张少佐连忙告饶:“哎哟,曾老大,刘秘书哪的话,没事我就不能请你们了?平时天天想和你们喝一杯来着,只是两位事务繁忙,没空搭理我老张啊。”
“哪里的话,有酒还能不来!”曾老大作势喝道。
“我认输,我认输,待会自罚三杯如何?”张少佐苦笑道。
“好啊,我可记得老张你的三杯酒啊,到时别耍赖!”刘秘书高兴道。
“不过啊,张总,今天这是要带着我们等谁呢,到现在还不来,架子挺大,我看金陵也没什么人有这样大的架子啊。”曾老大漫不经心道。
“呵呵,老弟今天就是给各位引见一下,说实话,今天这人,我也没见到,不过呢,这架子,他还是端得起的。”张少佐笑道。
“哦,是哪路神仙有这样的身价,让张总也愿意等候啊。”刘秘书眉毛一挑,喝了一口茶。
张少佐食指敲了敲桌子,神秘道:“此人姓徐,是一个小辈,只比我儿子大不了几岁。”
“哦,一个小辈,就值得你如此看重?究竟是哪一位?”曾老大坐正身子。
张少佐道:“你们可知道前些日子凌马脸和他三个跟班的事情?”
“哈哈,这个谁不知道,他们四个不肖子孙,不知道惹了什么人,被人把头给打破了,自己的儿子好像也一个个残废了。”刘秘书也来了兴趣。

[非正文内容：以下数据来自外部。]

theorem pvNca_phi (topo : List String) (hnd : topo.Nodup) (hvr : pvVROOT ∉ topo)
    (Ad : PySem.Dict String String) (Bd : PySem.Dict String (Option String))
    (rank0 : PySem.Dict String Int) (hR : pvRankOkB topo rank0)
    (hA : pvAInv topo Ad) (hB : pvBInv topo Bd) (hC : pvCorr topo Ad Bd) :
    ∀ fuel a b, pvBOk topo Bd a → pvBOk topo Bd b →
      pvPhi (pvNca rank0 Bd fuel a b) = pvMeetF topo Ad fuel (pvPhi a) (pvPhi b) := by
  intro fuel
  induction fuel with
  | zero => intro a b _ _; rfl
  | succ fuel ih =>
    intro a b ha hb
    by_cases heq : a = b
    · subst heq; simp [pvNca, pvMeetF]
    · have hphne : pvPhi a ≠ pvPhi b := fun h => heq (pvPhi_inj topo hvr Bd ha hb h)
      have hra := pvRkB_eq topo hvr rank0 hR Bd ha
      have hrb := pvRkB_eq topo hvr rank0 hR Bd hb
      by_cases hc : pvRkB rank0 a > pvRkB rank0 b
      · have hc' : pvIdxS topo (pvPhi a) > pvIdxS topo (pvPhi b) := by rw [← hra, ← hrb]; exact hc
        obtain ⟨x, rfl⟩ : ∃ x, a = some x := by
          cases a with
          | none =>
            exfalso
            have : pvIdxS topo (pvPhi (none : Option String)) = -1 := by simp [pvPhi, pvIdxS, pvMS]
            have hbge : pvIdxS topo (pvPhi b) ≥ -1 := by simp only [pvIdxS]; omega
            omega
          | some x => exact ⟨x, rfl⟩
        -- parent agreement through the correspondence
        obtain ⟨hmem, hsome⟩ := ha x rfl
        obtain ⟨o, ho⟩ := Option.isSome_iff_exists.mp hsome
        have hpar : pvParentB Bd (some x) = o := by
          simp [pvParentB, PySem.Dict.getD_eq_get?_getD, ho]
        have hparA : Ad.getD (pvPhi (some x)) (pvPhi (some x)) = pvPhi o := by
          have := hC x hmem o ho
          simp [pvPhi, PySem.Dict.getD_eq_get?_getD, this]
        have hstepB : pvNca rank0 Bd (fuel+1) (some x) b =
            pvNca rank0 Bd fuel (pvParentB Bd (some x)) b := by simp [pvNca, heq, hc]
        have hstepA : pvMeetF topo Ad (fuel+1) (pvPhi (some x)) (pvPhi b) =
            pvMeetF topo Ad fuel (Ad.getD (pvPhi (some x)) (pvPhi (some x))) (pvPhi b) := by
          simp only [pvMeetF, if_neg hphne, if_pos hc']
        rw [hstepB, hstepA, hparA, ← hpar]
        exact ih _ b (pvBOk_parent topo Bd hB ha rfl).1 hb
      · have hc' : ¬ pvIdxS topo (pvPhi a) > pvIdxS topo (pvPhi b) := by rw [← hra, ← hrb]; exact hc
        obtain ⟨y, rfl⟩ : ∃ y, b = some y := by
          cases b with
          | none =>
            exfalso
            have h0 : pvIdxS topo (pvPhi (none : Option String)) = -1 := by simp [pvPhi, pvIdxS, pvMS]
            have hage : pvIdxS topo (pvPhi a) ≥ -1 := by simp only [pvIdxS]; omega
            have ha0 : pvIdxS topo (pvPhi a) = -1 := by
              rw [h0] at hc'; omega
            have : pvMS topo (pvPhi a) = 0 := by simp only [pvIdxS] at ha0; omega
            have : pvPhi a = pvVROOT := pvMS_eq_zero topo this
            exact heq (pvPhi_inj topo hvr Bd ha hb (by show pvPhi a = pvPhi none; rw [this]; rfl))
          | some y => exact ⟨y, rfl⟩
        obtain ⟨hmem, hsome⟩ := hb y rfl
        obtain ⟨o, ho⟩ := Option.isSome_iff_exists.mp hsome
        have hpar : pvParentB Bd (some y) = o := by
          simp [pvParentB, PySem.Dict.getD_eq_get?_getD, ho]
        have hparA : Ad.getD (pvPhi (some y)) (pvPhi (some y)) = pvPhi o := by
          have := hC y hmem o ho
          simp [pvPhi, PySem.Dict.getD_eq_get?_getD, this]
        have hstepB : pvNca rank0 Bd (fuel+1) a (some y) =
            pvNca rank0 Bd fuel a (pvParentB Bd (some y)) := by simp [pvNca, heq, hc]
        have hstepA : pvMeetF topo Ad (fuel+1) (pvPhi a) (pvPhi (some y)) =
            pvMeetF topo Ad fuel (pvPhi a) (Ad.getD (pvPhi (some y)) (pvPhi (some y))) := by
          simp only [pvMeetF, if_neg hphne, if_neg hc']
        rw [hstepB, hstepA, hparA, ← hpar]
        exact ih a _ ha (pvBOk_parent topo Bd hB hb rfl).1


-- ---------- A-side intersect lemmas ----------

theorem pvLift_spec (topo : List String) (hnd : topo.Nodup) (hvr : pvVROOT ∉ topo)
    (rank : PySem.Dict String Int) (hR : pvRankOk topo rank)
    (Ad : PySem.Dict String String) (hA : pvAInv topo Ad) :
    ∀ fuel f1 f2, pvStrOk topo Ad f1 → pvStrOk topo Ad f2 → pvMS topo f1 ≤ fuel →
      (∃ g, pvLift rank Ad fuel f1 f2 = Sum.inr g ∧ pvStrOk topo Ad g ∧
        (g = f1 ∨ pvMS topo g < pvMS topo f1) ∧ ¬ pvIdxS topo g > pvIdxS topo f2 ∧
        pvMeetS topo Ad f1 f2 = pvMeetS topo Ad g f2)
      ∨ (pvLift rank Ad fuel f1 f2 = Sum.inl pvVROOT ∧ f2 = pvVROOT ∧
        pvMeetS topo Ad f1 f2 = pvVROOT) := by
  intro fuel
  induction fuel with
  | zero =>
    intro f1 f2 h1 h2 hle
    left
    refine ⟨f1, rfl, h1, Or.inl rfl, ?_, rfl⟩
    have e1 : f1 = pvVROOT := pvMS_eq_zero topo (by omega)
    subst e1
    have : pvMS topo pvVROOT = 0 := by simp [pvMS]
    simp only [pvIdxS, this]
    omega
  | succ fuel ih =>
    intro f1 f2 h1 h2 hle
    by_cases hc : rank.getD f1 1000000000 > rank.getD f2 1000000000
    · have hc' : pvIdxS topo f1 > pvIdxS topo f2 := by
        rw [← hR f1 h1.1, ← hR f2 h2.1]; exact hc
      have hms : pvMS topo f1 > pvMS topo f2 := (pvIdxS_lt_iff topo _ _).mp hc'
      have hne1 : f1 ≠ pvVROOT := by
        intro hv; have h0 : pvMS topo f1 = 0 := by simp [pvMS, hv]
        omega
      have hp := pvParent_ok topo hnd hvr Ad hA h1 hne1
      have hmeet : pvMeetS topo Ad f1 f2 = pvMeetS topo Ad (Ad.getD f1 f1) f2 :=
        pvMeetS_lift_left topo hnd hvr Ad hA f1 f2 h1 h2 hc'
      by_cases hret : Ad.getD f1 f1 = pvVROOT ∧ f2 = pvVROOT
      · right
        refine ⟨?_, hret.2, ?_⟩
        · simp only [pvLift, if_pos hc]
          exact if_pos hret
        · rw [hmeet, hret.1, hret.2, pvMeetS_refl]
      · have hstep : pvLift rank Ad (fuel+1) f1 f2 = pvLift rank Ad fuel (Ad.getD f1 f1) f2 := by
          simp only [pvLift, if_pos hc]
          exact if_neg hret
        rw [hstep, hmeet]
        rcases ih (Ad.getD f1 f1) f2 hp.1 h2 (by omega) with
          ⟨g, hg, hgs, hgd, hgc, hgm⟩ | ⟨hg, hf2, hgm⟩
        · refine Or.inl ⟨g, hg, hgs, Or.inr ?_, hgc, hgm⟩
          have hplt := hp.2
          rcases hgd with h | h
          · rw [h]; exact hplt
          · omega
        · exact Or.inr ⟨hg, hf2, hgm⟩
    · left
      refine ⟨f1, by simp [pvLift, hc], h1, Or.inl rfl, ?_, rfl⟩
      rw [← hR f1 h1.1, ← hR f2 h2.1]
      exact hc

theorem pvInterLoop_spec (topo : List String) (hnd : topo.Nodup) (hvr : pvVROOT ∉ topo)
    (rank : PySem.Dict String Int) (hR : pvRankOk topo rank)
    (Ad : PySem.Dict String String) (hA : pvAInv topo Ad)
    (fuelI : Nat) (hFI : topo.length ≤ fuelI) :
    ∀ fuelO f1 f2, pvStrOk topo Ad f1 → pvStrOk topo Ad f2 →
      pvMS topo f1 + pvMS topo f2 + 1 ≤ fuelO →
      pvInterLoop rank Ad fuelI fuelO f1 f2 = pvMeetS topo Ad f1 f2 := by
  intro fuelO
  induction fuelO with
  | zero => intro f1 f2 _ _ h; omega
  | succ fuelO ih =>
    intro f1 f2 h1 h2 hb
    by_cases heq : f1 = f2
    · subst heq
      rw [pvMeetS_refl]
      simp [pvInterLoop]
    · have hfi1 : pvMS topo f1 ≤ fuelI := le_trans (pvMS_le_length topo f1 h1.1) hFI
      rcases pvLift_spec topo hnd hvr rank hR Ad hA fuelI f1 f2 h1 h2 hfi1 with
        ⟨g, hg, hgs, hgd, hgc, hgm⟩ | ⟨hg, hf2, hgm⟩
      · have hfi2 : pvMS topo f2 ≤ fuelI := le_trans (pvMS_le_length topo f2 h2.1) hFI
        rcases pvLift_spec topo hnd hvr rank hR Ad hA fuelI f2 g h2 hgs hfi2 with
          ⟨h, hh, hhs, hhd, hhc, hhm⟩ | ⟨hh, hgv, hhm⟩
        · -- continue the outer loop on (g, h)
          have hres : pvInterLoop rank Ad fuelI (fuelO+1) f1 f2 =
              pvInterLoop rank Ad fuelI fuelO g h := by
            simp [pvInterLoop, heq, hg, hh]
          -- strict progress: not both fingers unchanged
          have hprog : pvMS topo g + pvMS topo h < pvMS topo f1 + pvMS topo f2 := by
            rcases hgd with hgf | hgl
            · rcases hhd with hhf | hhl
              · exfalso
                rw [hgf] at hgc
                rw [hhf, hgf] at hhc
                have l1 := (pvIdxS_lt_iff topo f1 f2).not.mp hgc
                have l2 := (pvIdxS_lt_iff topo f2 f1).not.mp hhc
                exact heq (pvMS_inj topo hnd hvr h1.1 h2.1 (by omega))
              · rw [hgf]; omega
            · rcases hhd with hhf | hhl
              · rw [hhf]; omega
              · omega
          have hmchain : pvMeetS topo Ad f1 f2 = pvMeetS topo Ad g h := by
            rw [hgm, pvMeetS_comm topo hnd hvr Ad hA g f2 hgs h2, hhm,
              pvMeetS_comm topo hnd hvr Ad hA h g hhs hgs]
          rw [hres, hmchain]
          exact ih g h hgs hhs (by omega)
        · -- early return from the second inner loop
          have hres : pvInterLoop rank Ad fuelI (fuelO+1) f1 f2 = pvVROOT := by
            simp [pvInterLoop, heq, hg, hh]
          rw [hres, hgm, pvMeetS_comm topo hnd hvr Ad hA g f2 hgs h2, hhm]
      · have hres : pvInterLoop rank Ad fuelI (fuelO+1) f1 f2 = pvVROOT := by
          simp [pvInterLoop, heq, hg]
        rw [hres, hgm]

“今晚搞不好,我们也要步他们后尘啦。”张少佐严肃道。
“什么?究竟是怎么回事?”
“我那个不肖子孙啊,得罪了不能得罪的人。”
“你家长书也得罪了,凌白羽他们得罪的那个人?”曾老大探着身子道。
“嗯。”张少佐重重点头。
“那个人究竟是什么来头?你可查清楚了?”
张少佐摇摇头。
“没有,那你这么怕?凌马脸怕他,我们不一定怕啊。”
“我查了,差一点没命。”张少佐说着,深吸一口气。
“可是……可是你刚才怎么说我们啊?我们都得罪了他?”刘秘书急了。
“你们给我儿子办的那事,就是得罪了他。”张少佐道,“这件事是我对不起你们,不过一切,要过了今晚这关再说吧。”
“什么!”其余人一齐跳了起来。
就在此时,有人推门而进。
徐青墨入座,身边的张少佐热情的招待,又一一介绍在座各位,,头衔一大串,听得徐青墨头晕眼花,直接一瞪眼。
张少佐顿时不敢说话,整个包厢的气温都下降了。
“是我不肖子惹了徐少,还请求徐少高抬贵手。”张少佐赶紧搬上来一个箱子推到徐青墨的面前,“这是我们几个凑起来的赔罪礼,还请徐少笑纳。”
徐青墨不用看也知道,一箱子钞票,这几个人倒是识相,比上次凌白羽的老头子眼睛更亮一点。
徐青墨不说话,其余几个人也纷纷求饶起来,就差没有跪下来了。
徐青墨想了想,上次自己是就用神剑的名头,狠狠教训了凌白羽的老头子他们几个一顿,现在这些人这么怕自己,估计也是和上次差不多,以为自己是神剑的。